## What is needed
Would you count the lines below that contain the string "else" and reply with that number only?

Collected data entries
-- pv_equiv track=rewrite | github.com/daohanlu/mc-multiplayer-eval | run_all_evals.py | extract_eval_type
-- ===== SOURCE A (Python) =====
-- EVAL_TYPE_MAPPING = {
--     "translation": "translationEval",
--     "rotation": "rotationEval",
--     "structure": "structureEval",
--     "structure_no_place": "structureNoPlaceEval",
--     "turn_to_look": "turnToLookEval",
--     "turn_to_look_opposite": "turnToLookOppositeEval",
--     "one_looks_away": "oneLooksAwayEval",
--     "both_look_away": "bothLookAwayEval",
-- }
--
-- def extract_eval_type(folder_name: str) -> str | None:
--     """Extract evaluation type from generated folder name.
--
--     Examples:
--         step_0080000_multiplayer_v2_eval_translation_ema_length_256 -> translation
--         step_0002000_multiplayer_v2_eval_both_look_away -> both_look_away
--         step_0001200_multiplayer_v2_eval_both_look_away_max_speed -> both_look_away
--     """
--     # Extract whatever comes after "eval_" and map it back to a canonical eval type key.
--     #
--     # We intentionally allow extra suffixes (e.g. "_ema_length_256", "_max_speed") and
--     # match by prefix against known keys in EVAL_TYPE_MAPPING.
--     _, _, suffix = folder_name.partition("eval_")
--     if not suffix:
--         return None
--
--     for key in sorted(EVAL_TYPE_MAPPING.keys(), key=len, reverse=True):
--         if suffix == key or suffix.startswith(f"{key}_"):
--             return key
--
--     return None
-- ===== SOURCE B (Python) =====
-- EVAL_TYPE_MAPPING = {
--     "translation": "translationEval",
--     "rotation": "rotationEval",
--     "structure": "structureEval",
--     "structure_no_place": "structureNoPlaceEval",
--     "turn_to_look": "turnToLookEval",
--     "turn_to_look_opposite": "turnToLookOppositeEval",
--     "one_looks_away": "oneLooksAwayEval",
--     "both_look_away": "bothLookAwayEval",
-- }
--
-- def extract_eval_type(folder_name: str) -> str | None:
--     """Extract evaluation type from generated folder name.
--
--     Instead of scanning the mapping's keys, trim the suffix right-to-left at
--     underscore boundaries and look each prefix up in the mapping; the longest
--     matching key is found first.
--     """
--     _, _, suffix = folder_name.partition("eval_")
--     if not suffix:
--         return None
--     s = suffix
--     while s:
--         if s in EVAL_TYPE_MAPPING:
--             return s
--         s = s.rpartition("_")[0]
--     return None
-- ===== Notes on version B (the rewrite author's own statement) =====
-- stated objective: simpler
-- what changed: Instead of scanning the mapping's keys sorted by length with startswith, B trims the extracted suffix right-to-left at underscore boundaries via rpartition and looks each prefix up in the mapping, so the longest matching key is found first.
import Mathlib
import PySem

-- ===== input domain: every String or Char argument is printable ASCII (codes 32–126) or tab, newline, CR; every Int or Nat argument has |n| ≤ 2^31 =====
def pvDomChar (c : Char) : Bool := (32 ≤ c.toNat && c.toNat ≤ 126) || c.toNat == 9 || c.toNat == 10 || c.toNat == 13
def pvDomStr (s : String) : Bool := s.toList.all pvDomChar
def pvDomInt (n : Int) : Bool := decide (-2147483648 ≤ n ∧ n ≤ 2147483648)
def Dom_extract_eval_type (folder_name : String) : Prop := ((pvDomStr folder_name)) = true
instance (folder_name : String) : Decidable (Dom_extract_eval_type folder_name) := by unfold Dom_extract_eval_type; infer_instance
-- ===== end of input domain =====

-- B replaces A's startswith-scan over the mapping's length-sorted keys by trimming the suffix
-- right-to-left at underscore boundaries and looking each prefix up in the mapping (simpler).

-- ===== PORT A =====

def evalTypeMapping : PySem.Dict String String := PySem.Dict.ofList
  [("translation", "translationEval"),
   ("rotation", "rotationEval"),
   ("structure", "structureEval"),
   ("structure_no_place", "structureNoPlaceEval"),
   ("turn_to_look", "turnToLookEval"),
   ("turn_to_look_opposite", "turnToLookOppositeEval"),
   ("one_looks_away", "oneLooksAwayEval"),
   ("both_look_away", "bothLookAwayEval")]

-- the for-loop over the sorted keys: first key with suffix == key or suffix.startswith(key + "_")
def aScan : List String → List Char → Option String
  | [], _ => none
  | k :: ks, s =>
    if decide (s = k.toList) || PySem.Chars.startswith s (k.toList ++ ['_']) then some k
    else aScan ks s

-- folder_name.partition("eval_")[2], ported by hand via Chars.find (exact: '' when the
-- separator is absent, otherwise everything after its first occurrence)
def partitionAfterEval (cs : List Char) : List Char :=
  let i := PySem.Chars.find cs "eval_".toList
  if i = -1 then [] else cs.drop (i.toNat + 5)

def extract_eval_type (folder_name : String) : Option String :=
  let suffix := partitionAfterEval folder_name.toList
  if suffix = [] then none
  else aScan (PySem.List.sorted evalTypeMapping.keys (fun k => PySem.Str.len k) true) suffix

-- ===== PORT B =====

-- s.rpartition("_")[0], ported by hand (exact: everything before the LAST '_', '' if none)
def rpartBefore : List Char → List Char
  | [] => []
  | c :: rest => if '_' ∈ rest then c :: rpartBefore rest else []

theorem rpartBefore_length_lt (s : List Char) (h : s ≠ []) : (rpartBefore s).length < s.length := by
  induction s with
  | nil => exact absurd rfl h
  | cons c rest ih =>
    simp only [rpartBefore]
    split
    · next hm =>
      have : rest ≠ [] := by rintro rfl; simp at hm
      simpa using ih this
    · simp

-- the while loop: check the current prefix, then trim at the last underscore
def bLoop (s : List Char) : Option String :=
  if h : s = [] then none
  else if evalTypeMapping.contains (String.ofList s) then some (String.ofList s)
  else bLoop (rpartBefore s)
termination_by s.length
decreasing_by exact rpartBefore_length_lt s h

def extract_eval_type_alt (folder_name : String) : Option String :=
  let suffix := partitionAfterEval folder_name.toList
  if suffix = [] then none
  else bLoop suffix

-- ===== PRECONDITION & SPEC =====
def Spec_extract_eval_type (folder_name : String) (out : Option String) : Prop := out = extract_eval_type_alt folder_name
instance (folder_name : String) (out : Option String) : Decidable (Spec_extract_eval_type folder_name out) := by unfold Spec_extract_eval_type; infer_instance

-- ===== CLAIM (what is proved, stated in full; the proofs are below) =====
def Claim_equal_extract_eval_type : Prop := ∀ (folder_name : String), Dom_extract_eval_type folder_name → Spec_extract_eval_type folder_name (extract_eval_type folder_name)

-- ===== LEMMAS AND PROOFS =====

def sortedKeysLit : List String :=
  ["turn_to_look_opposite", "structure_no_place", "one_looks_away", "both_look_away",
   "turn_to_look", "translation", "structure", "rotation"]

theorem sorted_keys_eq :
    PySem.List.sorted evalTypeMapping.keys (fun k => PySem.Str.len k) true = sortedKeysLit := by
  decide

def matchB (k : String) (s : List Char) : Bool :=
  decide (s = k.toList) || PySem.Chars.startswith s (k.toList ++ ['_'])

theorem aScan_congr (ks : List String) (s s' : List Char)
    (h : ∀ k ∈ ks, matchB k s = matchB k s') : aScan ks s = aScan ks s' := by
  induction ks with
  | nil => rfl
  | cons k ks ih =>
    have hk := h k (by simp)
    simp only [aScan, matchB] at hk ⊢
    rw [hk]
    split
    · rfl
    · exact ih (fun k hk => h k (by simp [hk]))

theorem rp_nil_of_not_mem (s : List Char) (h : '_' ∉ s) : rpartBefore s = [] := by
  cases s with
  | nil => rfl
  | cons c rest =>
    simp only [rpartBefore]
    rw [if_neg (fun hm => h (by simp [hm]))]

theorem not_prefix_of_not_mem (s t : List Char) (h : '_' ∉ s) : ¬ (t ++ ['_'] <+: s) := by
  intro hp
  exact h (hp.subset (by simp))

theorem prefix_rp_iff (s : List Char) (h : '_' ∈ s) (t : List Char) :
    (t ++ ['_'] <+: s) ↔ (t = rpartBefore s ∨ t ++ ['_'] <+: rpartBefore s) := by
  induction s generalizing t with
  | nil => simp at h
  | cons c rest ih =>
    by_cases hm : '_' ∈ rest
    · have hrp : rpartBefore (c :: rest) = c :: rpartBefore rest := by
        simp [rpartBefore, hm]
      rw [hrp]
      cases t with
      | nil =>
        simp only [List.nil_append]
        constructor
        · intro hp
          rcases List.cons_prefix_cons.mp hp with ⟨hc, _⟩
          right; exact List.cons_prefix_cons.mpr ⟨hc, List.nil_prefix⟩
        · rintro (h1 | h2)
          · exact absurd h1 (by simp)
          · rcases List.cons_prefix_cons.mp h2 with ⟨hc, _⟩
            exact List.cons_prefix_cons.mpr ⟨hc, List.nil_prefix⟩
      | cons c' t' =>
        constructor
        · intro hp
          rcases List.cons_prefix_cons.mp hp with ⟨hc, hp'⟩
          subst hc
          rcases (ih hm t').mp hp' with h1 | h2
          · left; rw [h1]
          · right; exact List.cons_prefix_cons.mpr ⟨rfl, h2⟩
        · rintro (h1 | h2)
          · rcases List.cons_eq_cons.mp h1 with ⟨hc, ht⟩
            subst hc
            exact List.cons_prefix_cons.mpr ⟨rfl, (ih hm t').mpr (Or.inl ht)⟩
          · rcases List.cons_prefix_cons.mp h2 with ⟨hc, hp'⟩
            subst hc
            exact List.cons_prefix_cons.mpr ⟨rfl, (ih hm t').mpr (Or.inr hp')⟩
    · have hc : c = '_' := by
        rcases List.mem_cons.mp h with h1 | h2
        · exact h1.symm
        · exact absurd h2 hm
      subst hc
      have hrp : rpartBefore ('_' :: rest) = [] := by simp [rpartBefore, hm]
      rw [hrp]
      cases t with
      | nil => simp [List.cons_prefix_cons]
      | cons c' t' =>
        constructor
        · intro hp
          rcases List.cons_prefix_cons.mp hp with ⟨_, hp'⟩
          exact absurd hp' (not_prefix_of_not_mem rest t' hm)
        · rintro (h1 | h2) <;> simp_all

theorem matchB_step (k : String) (s : List Char) (hne : s ≠ k.toList)
    (hnil : k.toList ≠ []) : matchB k s = matchB k (rpartBefore s) := by
  by_cases hm : '_' ∈ s
  · rw [Bool.eq_iff_iff]
    simp only [matchB, Bool.or_eq_true, decide_eq_true_eq, PySem.Chars.startswith_iff]
    rw [prefix_rp_iff s hm k.toList]
    constructor
    · rintro (h1 | h2)
      · exact absurd h1 hne
      · rcases h2 with h2 | h2
        · left; exact h2.symm
        · right; exact h2
    · rintro (h1 | h2)
      · right; left; exact h1.symm
      · right; right; exact h2
  · have hpre : PySem.Chars.startswith s (k.toList ++ ['_']) = false := by
      rw [Bool.eq_false_iff]
      intro h
      exact not_prefix_of_not_mem s k.toList hm ((PySem.Chars.startswith_iff s _).mp h)
    have hpre2 : PySem.Chars.startswith [] (k.toList ++ ['_']) = false := by
      rw [Bool.eq_false_iff]
      intro h
      have := (PySem.Chars.startswith_iff [] _).mp h
      simp at this
    have hnil' : ([] : List Char) ≠ k.toList := fun h => hnil h.symm
    rw [rp_nil_of_not_mem s hm]
    simp [matchB, hne, hpre, hpre2, hnil']

theorem evalTypeMapping_eq : evalTypeMapping = PySem.Dict.mk
    [("translation", "translationEval"),
     ("rotation", "rotationEval"),
     ("structure", "structureEval"),
     ("structure_no_place", "structureNoPlaceEval"),
     ("turn_to_look", "turnToLookEval"),
     ("turn_to_look_opposite", "turnToLookOppositeEval"),
     ("one_looks_away", "oneLooksAwayEval"),
     ("both_look_away", "bothLookAwayEval")] := by
  decide

theorem contains_iff (x : String) :
    evalTypeMapping.contains x = true ↔ x ∈ sortedKeysLit := by
  rw [evalTypeMapping_eq]
  simp [sortedKeysLit]
  tauto

theorem aScan_keys : ∀ x ∈ sortedKeysLit, aScan sortedKeysLit x.toList = some x := by
  decide

theorem contains_keys : ∀ k ∈ sortedKeysLit, evalTypeMapping.contains (String.ofList k.toList) = true := by
  decide

theorem main_loop (s : List Char) : bLoop s = aScan sortedKeysLit s := by
  induction s using bLoop.induct with
  | case1 => simp [bLoop]; decide
  | case2 s hne hcon =>
    rw [bLoop]
    rw [dif_neg hne, if_pos hcon]
    have hmem := (contains_iff (String.ofList s)).mp hcon
    have hs : (String.ofList s).toList = s := by simp
    conv_rhs => rw [← hs]
    exact (aScan_keys _ hmem).symm
  | case3 s hne hcon ih =>
    rw [bLoop]
    rw [dif_neg hne, if_neg (by simp [hcon]), ih]
    apply aScan_congr
    intro k hk
    have hnek : s ≠ k.toList := by
      intro heq
      apply hcon
      rw [heq]
      exact contains_keys k hk
    refine (matchB_step k s hnek ?_).symm
    fin_cases hk <;> decide

-- ===== VERDICT (by name: the statement is the Claim_ definition above) =====
theorem extract_eval_type_spec : Claim_equal_extract_eval_type := by
  intro folder_name _
  unfold Spec_extract_eval_type extract_eval_type extract_eval_type_alt
  simp only [sorted_keys_eq]
  split
  · rfl
  · exact (main_loop _).symm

## Output below
7